■ **Action item**
Transcribe only the lines between the first line of the records and the line containing "-- ===== SOURCE B", inclusive, exactly as written.

■ **Task material**

-- pv_equiv track=rewrite | github.com/lustigj-code/fx-option | services/execution/orders.py | allocate_ladder
-- ===== SOURCE A (Python) =====
-- from typing import List, Optional
--
-- def allocate_ladder(quantity: int, ladder_depth: int) -> List[int]:
--     """Split the quantity evenly across the laddered expiries."""
--
--     base = quantity // ladder_depth
--     remainder = quantity % ladder_depth
--
--     allocations = []
--     for idx in range(ladder_depth):
--         leg_qty = base + (1 if idx < remainder else 0)
--         allocations.append(leg_qty)
--     return allocations
-- ===== SOURCE B (Python) =====
-- def allocate_ladder(quantity: int, ladder_depth: int):
--     """Split the quantity evenly across the laddered expiries."""
--     allocations = []
--     remaining = quantity
--     legs = ladder_depth
--     while legs > 0:
--         leg = -(-remaining // legs)  # ceil: give this leg its fair share of what's left
--         allocations.append(leg)
--         remaining -= leg
--         legs -= 1
--     return allocations
-- ===== Notes on version B (the rewrite author's own statement) =====
-- stated objective: alternative
-- what changed: Replaces A's precomputed base/remainder plus index-vs-remainder test with a greedy single pass: each leg takes the ceiling of remaining quantity over remaining legs, then both are decremented; no remainder comparison ever happens.
import Mathlib
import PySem

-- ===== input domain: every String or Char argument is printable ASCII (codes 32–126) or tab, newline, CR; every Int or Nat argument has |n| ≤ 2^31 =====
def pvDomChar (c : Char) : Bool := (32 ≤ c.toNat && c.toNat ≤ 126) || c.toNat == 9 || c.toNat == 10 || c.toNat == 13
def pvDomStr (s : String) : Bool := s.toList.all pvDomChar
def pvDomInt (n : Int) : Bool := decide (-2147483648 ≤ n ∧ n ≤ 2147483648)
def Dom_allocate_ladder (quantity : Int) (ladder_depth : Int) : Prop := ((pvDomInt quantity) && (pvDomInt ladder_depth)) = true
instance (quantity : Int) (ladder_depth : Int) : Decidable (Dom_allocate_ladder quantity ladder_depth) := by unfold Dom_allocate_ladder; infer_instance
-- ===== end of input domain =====

-- B replaces A's precomputed base/remainder-and-index-test loop by a greedy pass:
-- each leg takes ceil(remaining / legs_left); objective: alternative algorithm, same cost.

-- ===== PORT A =====
def allocate_ladder (quantity : Int) (ladder_depth : Int) : List Int :=
  let base := PySem.Int.floordiv quantity ladder_depth
  let remainder := PySem.Int.mod quantity ladder_depth
  (PySem.List.pyRange 0 ladder_depth 1).foldl
    (fun allocations idx =>
      allocations ++ [base + (if idx < remainder then 1 else 0)]) []

-- ===== PORT B =====
-- B's while loop, as recursion on the (nonnegative) number of remaining legs;
-- legs ≤ 0 means the loop body never runs, i.e. fuel legs.toNat = 0.
def allocLoop (remaining : Int) : Nat → List Int
  | 0 => []
  | n + 1 =>
    let leg := -(PySem.Int.floordiv (-remaining) ((n : Int) + 1))
    leg :: allocLoop (remaining - leg) n

def allocate_ladder_alt (quantity : Int) (ladder_depth : Int) : List Int :=
  allocLoop quantity ladder_depth.toNat

-- ===== PRECONDITION & SPEC =====
-- A raises ZeroDivisionError when ladder_depth = 0; excluded.
def Pre_allocate_ladder (quantity : Int) (ladder_depth : Int) : Prop := ladder_depth ≠ 0
instance (quantity : Int) (ladder_depth : Int) : Decidable (Pre_allocate_ladder quantity ladder_depth) := by unfold Pre_allocate_ladder; infer_instance
def pvWitness_allocate_ladder : Int × Int := (10, 3)

def Spec_allocate_ladder (quantity : Int) (ladder_depth : Int) (out : List Int) : Prop := out = allocate_ladder_alt quantity ladder_depth
instance (quantity : Int) (ladder_depth : Int) (out : List Int) : Decidable (Spec_allocate_ladder quantity ladder_depth out) := by unfold Spec_allocate_ladder; infer_instance

-- ===== CLAIM (what is proved, stated in full; the proofs are below) =====
def Claim_equal_allocate_ladder : Prop := ∀ (quantity : Int) (ladder_depth : Int), Dom_allocate_ladder quantity ladder_depth → Pre_allocate_ladder quantity ladder_depth → Spec_allocate_ladder quantity ladder_depth (allocate_ladder quantity ladder_depth)

-- ===== LEMMAS AND PROOFS =====

-- a map over range(a, b) whose value is constant on the range is a replicate
lemma map_pyRange_const (f : Int → Int) (a b v : Int)
    (h : ∀ x, a ≤ x → x < b → f x = v) :
    (PySem.List.pyRange a b 1).map f = List.replicate (b - a).toNat v := by
  rw [List.eq_replicate_iff]
  refine ⟨by simp [PySem.List.length_pyRange_one], ?_⟩
  intro y hy
  simp only [List.mem_map] at hy
  obtain ⟨x, hx, rfl⟩ := hy
  rw [PySem.List.mem_pyRange_one] at hx
  exact h x hx.1 hx.2

-- B's greedy loop produces exactly the base/remainder block decomposition.
lemma allocLoop_eq (n : Nat) : ∀ q : Int, 0 < n →
    allocLoop q n =
      List.replicate (PySem.Int.mod q n).toNat (PySem.Int.floordiv q n + 1) ++
        List.replicate (n - (PySem.Int.mod q n).toNat) (PySem.Int.floordiv q n) := by
  induction n with
  | zero => intro q h; omega
  | succ m ih =>
    intro q _
    set b := PySem.Int.floordiv q (m + 1 : Nat) with hb
    set r := PySem.Int.mod q (m + 1 : Nat) with hr
    have hpos : (0 : Int) < (m + 1 : Nat) := by positivity
    have hqr : b * (m + 1 : Nat) + r = q := PySem.Int.floordiv_mul_add_mod q _
    have hr0 : 0 ≤ r := PySem.Int.mod_nonneg q hpos
    have hrlt : r < (m + 1 : Nat) := PySem.Int.mod_lt q hpos
    have hleg : -(PySem.Int.floordiv (-q) ((m : Int) + 1)) = b + (if r = 0 then 0 else 1) := by
      rw [PySem.Int.neg_floordiv_neg_eq_iff_of_pos (by push_cast at hpos ⊢; omega)]
      by_cases h0 : r = 0
      · rw [if_pos h0]
        push_cast at hqr hpos ⊢
        constructor <;> nlinarith
      · rw [if_neg h0]
        have hr1 : (1:ℤ) ≤ r := by omega
        push_cast at hqr hrlt hpos ⊢
        constructor <;> nlinarith
    unfold allocLoop
    simp only [hleg]
    by_cases h0 : r = 0
    · rw [if_pos h0, add_zero]
      rcases Nat.eq_zero_or_pos m with hm | hm
      · subst hm; simp [allocLoop, h0]
      · have hq' : q - b = b * m := by push_cast at hqr; nlinarith [hqr]
        have hb' : PySem.Int.floordiv (q - b) m = b := by
          rw [PySem.Int.floordiv_eq_iff_of_pos (by exact_mod_cast hm), hq']
          push_cast; constructor <;> nlinarith [show (0:ℤ) < (m:ℤ) from by exact_mod_cast hm]
        have hr' : PySem.Int.mod (q - b) m = 0 := by
          have h := PySem.Int.floordiv_mul_add_mod (q - b) (m : Int)
          rw [hb'] at h; linarith [hq']
        rw [ih (q - b) hm, hb', hr']
        simp [h0, List.replicate_succ]
    · rw [if_neg h0]
      have hm : 0 < m := by omega
      have hq' : q - (b + 1) = b * m + (r - 1) := by push_cast at hqr; nlinarith [hqr]
      have hb' : PySem.Int.floordiv (q - (b + 1)) m = b := by
        rw [PySem.Int.floordiv_eq_iff_of_pos (by exact_mod_cast hm), hq']
        have hr1 : (1:ℤ) ≤ r := by omega
        have hrlt' : r < (m:ℤ) + 1 := by exact_mod_cast hrlt
        constructor <;> nlinarith [show (0:ℤ) < (m:ℤ) from by exact_mod_cast hm]
      have hr' : PySem.Int.mod (q - (b + 1)) m = r - 1 := by
        have h := PySem.Int.floordiv_mul_add_mod (q - (b + 1)) (m : Int)
        rw [hb'] at h; linarith [hq']
      rw [ih (q - (b + 1)) hm, hb', hr']
      rw [show r.toNat = (r - 1).toNat + 1 from by omega, List.replicate_succ,
        show m + 1 - ((r - 1).toNat + 1) = m - (r - 1).toNat from by omega]
      simp

-- ===== VERDICT (by name: the statement is the Claim_ definition above) =====
theorem allocate_ladder_spec : Claim_equal_allocate_ladder := by
  intro q d _ hd
  unfold Spec_allocate_ladder allocate_ladder allocate_ladder_alt
  simp only []
  rw [PySem.List.foldl_append_singleton_eq_map, List.nil_append]
  rcases lt_or_gt_of_ne hd with hneg | hpos
  · -- ladder_depth < 0: the loop runs zero times on both sides
    rw [PySem.List.pyRange_one_eq_nil (by omega)]
    have : d.toNat = 0 := by omega
    simp [this, allocLoop]
  · -- ladder_depth > 0
    have hd' : ((d.toNat : Int)) = d := Int.toNat_of_nonneg (le_of_lt hpos)
    rw [allocLoop_eq d.toNat q (by omega), hd']
    have h0r := PySem.Int.mod_nonneg q hpos
    have hrd := PySem.Int.mod_lt q hpos
    set b := PySem.Int.floordiv q d
    set r := PySem.Int.mod q d
    rw [PySem.List.pyRange_one_append 0 r d h0r (le_of_lt hrd), List.map_append]
    congr 1
    · rw [map_pyRange_const _ _ _ (b + 1) (fun x _ hx => by simp [hx])]
      norm_num
    · rw [map_pyRange_const _ _ _ b (fun x hx _ => by simp [not_lt.mpr hx])]
      congr 1
      omega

■ **Solution below**
-- pv_equiv track=rewrite | github.com/lustigj-code/fx-option | services/execution/orders.py | allocate_ladder
-- ===== SOURCE A (Python) =====
-- from typing import List, Optional
--
-- def allocate_ladder(quantity: int, ladder_depth: int) -> List[int]:
--     """Split the quantity evenly across the laddered expiries."""
--
--     base = quantity // ladder_depth
--     remainder = quantity % ladder_depth
--
--     allocations = []
--     for idx in range(ladder_depth):
--         leg_qty = base + (1 if idx < remainder else 0)
--         allocations.append(leg_qty)
--     return allocations
-- ===== SOURCE B (Python) =====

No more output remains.